A multiphase mixture model for multiphase, multicomponent transport in capillary porous media—II. Numerical simulation of the transport of organic compounds in the subsurface

Abstract

A newly developed multiphase mixture model is applied to numerically investigate infiltration and transport of nonaqueous phase liquids (NAPLs) in the unsaturated subsurface. Simultaneous flows of liquid and gas phases, solutal convection and the associated organic vapor transport in the gas phase are accounted for in the numerical model. It is shown that the numerical modeling of complex and interactive transport processes in multiphase, multicomponent systems can become computationally less intensive if based on this new model. The numerical results for three common contaminants reveal that the two-phase zone resulting from a NAPL spill is generally characterized by two distinct regions: an elongated pancake-shaped lens of high NAPL saturation which floats over the water table, and the area above it at lower saturation which was previously swept by the NAPL infiltration front.
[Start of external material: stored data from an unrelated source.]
-- pv_equiv track=rewrite | github.com/chldppwls12/StudyTocoteAllsolve | BOJ/1744_수_묶기/chldppwls12.py | solution
-- ===== SOURCE A (Python) =====
-- def solution(num_list):
--   ans = 0
--   positive_list = []
--   negative_list = []
--
--   for num in num_list:
--     if num > 1:
--       positive_list.append(num)
--     elif num <= 0:
--       negative_list.append(num)
--     elif num == 1:
--       ans += 1
--
--   positive_list.sort(reverse=True)
--   negative_list.sort()
--
--   if len(positive_list) % 2 == 0:
--     for i in range(0, len(positive_list), 2):
--       ans += positive_list[i] * positive_list[i+1]
--   else:
--     for i in range(0, len(positive_list)-1, 2):
--       ans += positive_list[i] * positive_list[i+1]
--     ans += positive_list[-1]
--
--   if len(negative_list) % 2 == 0:
--     for i in range(0, len(negative_list), 2):
--       ans += negative_list[i] * negative_list[i+1]
--   else:
--     for i in range(0, len(negative_list)-1, 2):
--       ans += negative_list[i] * negative_list[i+1]
--     ans += negative_list[-1]
--
--   return ans
-- ===== SOURCE B (Python) =====
-- def solution(num_list):
--     # Dynamic programming over the sorted list: dp considers, for each element,
--     # taking it alone or pairing it with its predecessor; no greedy case analysis
--     # (no sign partitioning, no counting of 1s, no explicit pair loops).
--     s = sorted(num_list)
--     if not s:
--         return 0
--     best2, best1, prev = 0, s[0], s[0]
--     for x in s[1:]:
--         best2, best1, prev = best1, max(best1 + x, best2 + prev * x), x
--     return best1
-- ===== Notes on version B (the rewrite author's own statement) =====
-- stated objective: alternative
-- what changed: B replaces A's greedy case analysis (partition by sign, two sorts, explicit pair loops and odd-leftover handling) with a dynamic program over the once-sorted list: dp[i] = max(dp[i-1]+s[i], dp[i-2]+s[i-1]*s[i]), which computes the optimal adjacent pairing with no sign/ones cases at all; equality with A's greedy is the proved theorem.
import Mathlib
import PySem

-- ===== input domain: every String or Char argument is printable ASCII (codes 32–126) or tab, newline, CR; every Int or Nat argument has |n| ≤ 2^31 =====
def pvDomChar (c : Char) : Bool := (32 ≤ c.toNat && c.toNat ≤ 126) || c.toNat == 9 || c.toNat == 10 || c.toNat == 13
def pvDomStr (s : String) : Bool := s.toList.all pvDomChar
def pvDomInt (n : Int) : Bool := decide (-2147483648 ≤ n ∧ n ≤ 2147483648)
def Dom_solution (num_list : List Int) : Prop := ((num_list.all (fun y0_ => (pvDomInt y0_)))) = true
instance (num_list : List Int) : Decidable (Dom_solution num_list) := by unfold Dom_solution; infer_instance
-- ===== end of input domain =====

-- B replaces A's greedy case analysis (sign partition, two sorts, pair loops) with a
-- dynamic program dp[i] = max(dp[i-1]+s[i], dp[i-2]+s[i-1]*s[i]) over the once-sorted
-- list (objective: alternative).

-- ===== PORT A =====
-- classification loop, the two sorts, and the two even/odd pair loops of A, step for step
def solution (num_list : List Int) : Int :=
  let st := num_list.foldl
    (fun (st : Int × List Int × List Int) num =>
      if num > 1 then (st.1, st.2.1 ++ [num], st.2.2)
      else if num ≤ 0 then (st.1, st.2.1, st.2.2 ++ [num])
      else if num = 1 then (st.1 + 1, st.2.1, st.2.2)
      else st)
    ((0 : Int), ([] : List Int), ([] : List Int))
  let positive_list := PySem.List.sorted st.2.1 (fun x => x) true
  let negative_list := PySem.List.sorted st.2.2 (fun x => x) false
  let ans1 :=
    if positive_list.length % 2 = 0 then
      (PySem.List.pyRange 0 (positive_list.length : Int) 2).foldl
        (fun a i => a + PySem.List.pyGetD positive_list i 0 * PySem.List.pyGetD positive_list (i+1) 0) st.1
    else
      (PySem.List.pyRange 0 ((positive_list.length : Int) - 1) 2).foldl
        (fun a i => a + PySem.List.pyGetD positive_list i 0 * PySem.List.pyGetD positive_list (i+1) 0) st.1
      + PySem.List.pyGetD positive_list (-1) 0
  let ans2 :=
    if negative_list.length % 2 = 0 then
      (PySem.List.pyRange 0 (negative_list.length : Int) 2).foldl
        (fun a i => a + PySem.List.pyGetD negative_list i 0 * PySem.List.pyGetD negative_list (i+1) 0) ans1
    else
      (PySem.List.pyRange 0 ((negative_list.length : Int) - 1) 2).foldl
        (fun a i => a + PySem.List.pyGetD negative_list i 0 * PySem.List.pyGetD negative_list (i+1) 0) ans1
      + PySem.List.pyGetD negative_list (-1) 0
  ans2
These predicted features are consistent with previous experimental observations for lighter than water NAPLs. It is also found that the vapor phase transport responsible for large-scale contamination is mainly caused by the displacement flow occurring during NAPL infiltration. In comparison, the density-driven flow due to evaporation of heavier organic chemicals is less important for systems with mobile NAPLs. Finally, several areas where future research is needed are discussed.